-- pv_equiv track=rewrite | github.com/JeongGod/Algo-study | JeongGod/3week/programmers/68646.py | solution
-- ===== SOURCE A (Python) =====
-- def solution(a):
--     """
--     1. 하나를 기준으로 왼쪽, 오른쪽중 가장 작은 놈을 찾는다.
--     2. 왼쪽 작은 놈, 오른쪽 작은 놈 둘 다 작으면 불가능이다.
--     """
--     answer = 0
--     left_min = []
--     right_min = []
--     left_min_val = a[0]
--     right_min_val = a[-1]
--     for val in a:
--         if left_min_val > val:
--             left_min_val = val
--         left_min.append(left_min_val)
--
--     for val in a[::-1]:
--         if right_min_val > val:
--             right_min_val = val
--         right_min.append(right_min_val)
--     right_min = right_min[::-1]
--
--     for idx in range(len(a)):
--         if idx == 0 or idx == len(a) - 1:
--             answer += 1
--             continue
--         if a[idx] > right_min[idx+1] and a[idx] > left_min[idx-1]:
--             continue
--         answer += 1
--     return answer
-- ===== SOURCE B (Python) =====
-- def solution(a):
--     # direct per-index check: i survives iff no strictly smaller element
--     # exists before i, or none exists after i
--     n = len(a)
--     answer = 0
--     for i in range(n):
--         if all(a[j] >= a[i] for j in range(i)) or all(a[j] >= a[i] for j in range(i + 1, n)):
--             answer += 1
--     return answer
-- ===== Notes on version B (the rewrite author's own statement) =====
-- stated objective: simpler
-- what changed: Replaces A's three staged passes (building explicit prefix-min and suffix-min arrays, then an indexed AND-test pass) by one direct brute-force check per index: i survives iff no strictly smaller element occurs before i or none occurs after i; no auxiliary arrays at all, at the cost of quadratic time.
import Mathlib
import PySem

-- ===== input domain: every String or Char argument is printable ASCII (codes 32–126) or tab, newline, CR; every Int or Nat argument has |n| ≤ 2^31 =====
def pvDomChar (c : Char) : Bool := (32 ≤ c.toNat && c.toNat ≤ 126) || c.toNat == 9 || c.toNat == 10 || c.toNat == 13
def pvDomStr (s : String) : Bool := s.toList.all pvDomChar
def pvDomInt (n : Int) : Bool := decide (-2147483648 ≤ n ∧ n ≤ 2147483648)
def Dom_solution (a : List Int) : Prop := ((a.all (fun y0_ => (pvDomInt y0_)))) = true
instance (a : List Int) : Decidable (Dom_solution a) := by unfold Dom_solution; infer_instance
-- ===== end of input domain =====

-- B drops A's prefix-min/suffix-min arrays and the third AND-test pass entirely: it checks each
-- index directly against the elements before and after it (simpler, no auxiliary arrays, O(n^2)).

-- ===== PORT A =====
-- loop body of A's two min-array building loops: track the running min, append it
def stepMinA (s : Int × List Int) (val : Int) : Int × List Int :=
  let m := if s.1 > val then val else s.1
  (m, m :: s.2)

def solution (a : List Int) : Int :=
  let leftInit := PySem.List.pyGetD a 0 0            -- a[0] (in range under Pre_)
  let rightInit := PySem.List.pyGetD a (-1) 0        -- a[-1]
  let left_min := (a.foldl stepMinA (leftInit, [])).2.reverse
  let arev := (PySem.List.slice? a none none (-1)).getD []    -- a[::-1]
  let right_min0 := (arev.foldl stepMinA (rightInit, [])).2.reverse
  let right_min := (PySem.List.slice? right_min0 none none (-1)).getD []  -- right_min[::-1]
  (PySem.List.pyRange 0 (a.length : Int) 1).foldl (fun answer idx =>
    if idx = 0 ∨ idx = (a.length : Int) - 1 then answer + 1
    else if PySem.List.pyGetD a idx 0 > PySem.List.pyGetD right_min (idx + 1) 0 ∧
            PySem.List.pyGetD a idx 0 > PySem.List.pyGetD left_min (idx - 1) 0 then answer
    else answer + 1) 0

-- ===== PORT B =====
def solution_alt (a : List Int) : Int :=
  let n : Int := (a.length : Int)
  (PySem.List.pyRange 0 n 1).foldl (fun answer i =>
    if (PySem.List.pyRange 0 i 1).all
         (fun j => decide (PySem.List.pyGetD a j 0 ≥ PySem.List.pyGetD a i 0))
       || (PySem.List.pyRange (i + 1) n 1).all
         (fun j => decide (PySem.List.pyGetD a j 0 ≥ PySem.List.pyGetD a i 0))
    then answer + 1 else answer) 0

-- ===== PRECONDITION & SPEC =====
-- Pre_ excludes only the empty list, on which A raises IndexError (a[0]).
def Pre_solution (a : List Int) : Prop := a ≠ []
instance (a : List Int) : Decidable (Pre_solution a) := by unfold Pre_solution; infer_instance
def pvWitness_solution : List Int := [3, 1, 2]

def Spec_solution (a : List Int) (out : Int) : Prop := out = solution_alt a
instance (a : List Int) (out : Int) : Decidable (Spec_solution a out) := by unfold Spec_solution; infer_instance

-- ===== CLAIM (what is proved, stated in full; the proofs are below) =====
def Claim_equal_solution : Prop := ∀ (a : List Int), Dom_solution a → Pre_solution a → Spec_solution a (solution a)

-- ===== LEMMAS AND PROOFS =====

-- reference form of A's running-min loops
def rmins (m : Int) : List Int → List Int
  | [] => []
  | v :: t => (if m > v then v else m) :: rmins (if m > v then v else m) t

lemma foldA_snd (a : List Int) (m : Int) (acc : List Int) :
    (a.foldl stepMinA (m, acc)).2 = (rmins m a).reverse ++ acc := by
  induction a generalizing m acc with
  | nil => simp [rmins]
  | cons v t ih => simp [stepMinA, rmins, ih]

lemma rmins_length (m : Int) (a : List Int) : (rmins m a).length = a.length := by
  induction a generalizing m with
  | nil => rfl
  | cons v t ih => simp [rmins, ih]

lemma rmins_getElem (a : List Int) (m : Int) (i : Nat) (h : i < a.length) :
    (rmins m a)[i]'(by rw [rmins_length]; exact h) = (a.take (i + 1)).foldl min m := by
  induction a generalizing m i with
  | nil => simp at h
  | cons v t ih =>
    cases i with
    | zero => simp [rmins, min_def]; split <;> split <;> omega
    | succ j =>
      have : (if m > v then v else m) = min m v := by simp [min_def]; split <;> split <;> omega
      simp only [rmins, List.getElem_cons_succ, List.take_succ_cons, List.foldl_cons, this]
      exact ih _ _ (by simpa using h)

lemma foldl_if3 (l : List Int) (P Q : Int → Prop) [DecidablePred P] [DecidablePred Q] (init : Int) :
    l.foldl (fun answer idx => if P idx then answer + 1 else if Q idx then answer else answer + 1) init
      = init + (l.map (fun idx => if P idx then 1 else if Q idx then (0:Int) else 1)).sum := by
  have hf : (fun (answer idx : Int) => if P idx then answer + 1 else if Q idx then answer else answer + 1)
       = fun answer idx => answer + (if P idx then 1 else if Q idx then (0:Int) else 1) := by
    funext ans idx; split_ifs <;> ring
  rw [hf, PySem.List.foldl_add]

lemma foldl_if2 (l : List Int) (P : Int → Prop) [DecidablePred P] (init : Int) :
    l.foldl (fun answer idx => if P idx then answer + 1 else answer) init
      = init + (l.map (fun idx => if P idx then (1:Int) else 0)).sum := by
  have hf : (fun (answer idx : Int) => if P idx then answer + 1 else answer)
       = fun answer idx => answer + (if P idx then (1:Int) else 0) := by
    funext ans idx; split_ifs <;> ring
  rw [hf, PySem.List.foldl_add]

-- x ≤ foldl min ↔ x below the seed and every element
lemma le_foldl_min (x m : Int) (l : List Int) :
    x ≤ l.foldl min m ↔ x ≤ m ∧ ∀ y ∈ l, x ≤ y := by
  induction l generalizing m with
  | nil => simp
  | cons v t ih =>
    simp only [List.foldl_cons, ih, List.mem_cons, le_min_iff]
    constructor
    · rintro ⟨⟨h1, h2⟩, h3⟩; exact ⟨h1, fun y hy => by rcases hy with rfl | hy; exact h2; exact h3 y hy⟩
    · rintro ⟨h1, h2⟩; exact ⟨⟨h1, h2 v (Or.inl rfl)⟩, fun y hy => h2 y (Or.inr hy)⟩

-- B's left-side all over range(i) ↔ every earlier element is ≥ a[i]
lemma all_left_iff (a : List Int) (i : Nat) (hi : i < a.length) :
    ((PySem.List.pyRange 0 (i : Int) 1).all
       (fun j => decide (PySem.List.pyGetD a j 0 ≥ a[i]'hi)) = true)
      ↔ ∀ k : Nat, (hk : k < i) → a[i]'hi ≤ a[k]'(by omega) := by
  rw [List.all_eq_true]
  constructor
  · intro h k hk
    have := h (k : Int) (by rw [PySem.List.mem_pyRange_one]; omega)
    simp only [decide_eq_true_eq, ge_iff_le] at this
    rwa [PySem.List.pyGetD_natCast, List.getD_eq_getElem a 0 (by omega)] at this
  · intro h j hj
    rw [PySem.List.mem_pyRange_one] at hj
    have hjn : j = ((j.toNat : Nat) : Int) := by omega
    rw [hjn, PySem.List.pyGetD_natCast, List.getD_eq_getElem a 0 (by omega)]
    simp only [decide_eq_true_eq, ge_iff_le]
    exact h j.toNat (by omega)

-- B's right-side all over range(i+1, n) ↔ every later element is ≥ a[i]
lemma all_right_iff (a : List Int) (i : Nat) (hi : i < a.length) :
    ((PySem.List.pyRange ((i : Int) + 1) (a.length : Int) 1).all
       (fun j => decide (PySem.List.pyGetD a j 0 ≥ a[i]'hi)) = true)
      ↔ ∀ k : Nat, i < k → (hk : k < a.length) → a[i]'hi ≤ a[k]'hk := by
  rw [List.all_eq_true]
  constructor
  · intro h k hik hk
    have := h (k : Int) (by rw [PySem.List.mem_pyRange_one]; omega)
    simp only [decide_eq_true_eq, ge_iff_le] at this
    rwa [PySem.List.pyGetD_natCast, List.getD_eq_getElem a 0 hk] at this
  · intro h j hj
    rw [PySem.List.mem_pyRange_one] at hj
    have hjn : j = ((j.toNat : Nat) : Int) := by omega
    rw [hjn, PySem.List.pyGetD_natCast, List.getD_eq_getElem a 0 (by omega)]
    simp only [decide_eq_true_eq, ge_iff_le]
    exact h j.toNat (by omega) (by omega)

lemma solution_eq_alt (a : List Int) (h : a ≠ []) : solution a = solution_alt a := by
  have hn : 0 < a.length := List.length_pos_iff.mpr h
  unfold solution solution_alt
  simp only [PySem.List.slice?_none_none_neg_one, Option.getD_some, foldA_snd,
    List.append_nil, List.reverse_reverse]
  rw [foldl_if3 _ (fun idx => idx = 0 ∨ idx = (a.length:Int) - 1)
      (fun idx => PySem.List.pyGetD a idx 0 > PySem.List.pyGetD (rmins (PySem.List.pyGetD a (-1) 0) a.reverse).reverse (idx + 1) 0 ∧
                  PySem.List.pyGetD a idx 0 > PySem.List.pyGetD (rmins (PySem.List.pyGetD a 0 0) a) (idx - 1) 0) 0,
      foldl_if2 _ (fun i =>
        ((PySem.List.pyRange 0 i 1).all
           (fun j => decide (PySem.List.pyGetD a j 0 ≥ PySem.List.pyGetD a i 0))
         || (PySem.List.pyRange (i + 1) (a.length : Int) 1).all
           (fun j => decide (PySem.List.pyGetD a j 0 ≥ PySem.List.pyGetD a i 0))) = true) 0,
      zero_add, zero_add]
  refine congrArg List.sum ?_
  apply List.ext_getElem
  · simp
  intro i hi1 hi2
  have hia : i < a.length := by simpa [PySem.List.length_pyRange_one] using hi1
  simp only [List.getElem_map, PySem.List.getElem_pyRange_one, zero_add]
  have hL0 : PySem.List.pyGetD a 0 0 = a[0]'hn := by
    rw [PySem.List.pyGetD_zero]; exact List.getD_eq_getElem a 0 hn
  have hR0 : PySem.List.pyGetD a (-1) 0 = a[a.length - 1]'(by omega) := by
    rw [PySem.List.pyGetD_neg_one a 0 h]; exact List.getLast_eq_getElem h
  by_cases h0 : (i : Int) = 0
  · have hi0 : i = 0 := by omega
    subst hi0
    rw [if_pos (Or.inl h0)]
    have : (PySem.List.pyRange 0 (0:Int) 1) = [] := PySem.List.pyRange_one_eq_nil (by omega)
    simp [this]
  by_cases hlast : (i : Int) = (a.length : Int) - 1
  · rw [if_pos (Or.inr hlast)]
    have : (PySem.List.pyRange ((i:Int) + 1) (a.length : Int) 1) = [] :=
      PySem.List.pyRange_one_eq_nil (by omega)
    simp [this]
  -- middle index: 1 ≤ i ≤ a.length - 2
  rw [if_neg (by exact fun hc => hc.elim h0 hlast)]
  have hai : PySem.List.pyGetD a (↑i) 0 = a[i]'hia := by
    rw [PySem.List.pyGetD_natCast]; exact List.getD_eq_getElem a 0 hia
  have hrl : a.reverse.length = a.length := List.length_reverse
  have hrmlen : (rmins (PySem.List.pyGetD a (-1) 0) a.reverse).length = a.length := by
    rw [rmins_length, hrl]
  have hRM : PySem.List.pyGetD (rmins (PySem.List.pyGetD a (-1) 0) a.reverse).reverse ((i:Int) + 1) 0
      = List.foldl min (PySem.List.pyGetD a (-1) 0) (List.take (a.length - 1 - i) a.reverse) := by
    have hc : ((i:Int) + 1) = ((i + 1 : Nat) : Int) := by push_cast; ring
    rw [hc, PySem.List.pyGetD_natCast,
        List.getD_eq_getElem _ 0 (n := i+1) (by rw [List.length_reverse, hrmlen]; omega)]
    rw [List.getElem_reverse]
    simp only [hrmlen]
    rw [rmins_getElem a.reverse _ (a.length - 1 - (i+1)) (by rw [hrl]; omega)]
    have hidx : a.length - 1 - (i+1) + 1 = a.length - 1 - i := by omega
    rw [hidx]
  have hLM : PySem.List.pyGetD (rmins (PySem.List.pyGetD a 0 0) a) ((i:Int) - 1) 0
      = List.foldl min (PySem.List.pyGetD a 0 0) (List.take i a) := by
    have hc : ((i:Int) - 1) = ((i - 1 : Nat) : Int) := by omega
    rw [hc, PySem.List.pyGetD_natCast,
        List.getD_eq_getElem _ 0 (n := i-1) (by rw [rmins_length]; omega)]
    rw [rmins_getElem a _ (i-1) (by omega)]
    have hidx : i - 1 + 1 = i := by omega
    rw [hidx]
  rw [hRM, hLM, hai]
  -- reduce both sides to the two "every element on that side is ≥ a[i]" propositions
  have hleft : a[i]'hia ≤ List.foldl min (PySem.List.pyGetD a 0 0) (List.take i a)
      ↔ ∀ k : Nat, (hk : k < i) → a[i]'hia ≤ a[k]'(by omega) := by
    rw [le_foldl_min, hL0]
    constructor
    · intro ⟨h1, h2⟩ k hk
      rcases Nat.eq_zero_or_pos k with rfl | hkpos
      · exact h1
      · exact h2 _ (by
          rw [List.mem_take_iff_getElem]
          exact ⟨k, by omega, rfl⟩)
    · intro hk
      refine ⟨hk 0 (by omega), fun y hy => ?_⟩
      rw [List.mem_take_iff_getElem] at hy
      obtain ⟨j, hj, rfl⟩ := hy
      exact hk j (by omega)
  have hright : a[i]'hia ≤ List.foldl min (PySem.List.pyGetD a (-1) 0) (List.take (a.length - 1 - i) a.reverse)
      ↔ ∀ k : Nat, i < k → (hk : k < a.length) → a[i]'hia ≤ a[k]'hk := by
    rw [le_foldl_min, hR0]
    constructor
    · intro ⟨h1, h2⟩ k hik hk
      rcases Nat.lt_or_ge k (a.length - 1) with hklt | hkge
      · refine h2 _ ?_
        rw [List.mem_take_iff_getElem]
        refine ⟨a.length - 1 - k, by simp [hrl]; omega, ?_⟩
        rw [List.getElem_reverse]
        congr 1; omega
      · have : k = a.length - 1 := by omega
        subst this; exact h1
    · intro hk
      refine ⟨hk (a.length - 1) (by omega) (by omega), fun y hy => ?_⟩
      rw [List.mem_take_iff_getElem] at hy
      obtain ⟨j, hj, rfl⟩ := hy
      rw [List.getElem_reverse]
      exact hk _ (by simp [hrl] at hj; omega) (by omega)
  by_cases hcl : ∀ k : Nat, (hk : k < i) → a[i]'hia ≤ a[k]'(by omega)
  · rw [if_neg (by rw [not_and_or]; right; rw [not_lt]; exact hleft.mpr hcl),
        if_pos (by rw [Bool.or_eq_true]; left; exact (all_left_iff a i hia).mpr hcl)]
  · by_cases hcr : ∀ k : Nat, i < k → (hk : k < a.length) → a[i]'hia ≤ a[k]'hk
    · rw [if_neg (by rw [not_and_or]; left; rw [not_lt]; exact hright.mpr hcr),
          if_pos (by rw [Bool.or_eq_true]; right; exact (all_right_iff a i hia).mpr hcr)]
    · rw [if_pos ⟨by rw [gt_iff_lt, lt_iff_not_ge]; exact fun hc => hcr (hright.mp hc),
                  by rw [gt_iff_lt, lt_iff_not_ge]; exact fun hc => hcl (hleft.mp hc)⟩,
          if_neg (by
            rw [Bool.or_eq_true]
            rintro (hc | hc)
            · exact hcl ((all_left_iff a i hia).mp hc)
            · exact hcr ((all_right_iff a i hia).mp hc))]

-- ===== VERDICT (by name: the statement is the Claim_ definition above) =====
theorem solution_spec : Claim_equal_solution := by
  intro a _ hp
  unfold Spec_solution
  exact solution_eq_alt a hp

=======

What to do ::
Lines holding "loops" are the ones to copy; find all of them in the listing.

Completed task ::
-- loop body of A's two min-array building loops: track the running min, append it
-- reference form of A's running-min loops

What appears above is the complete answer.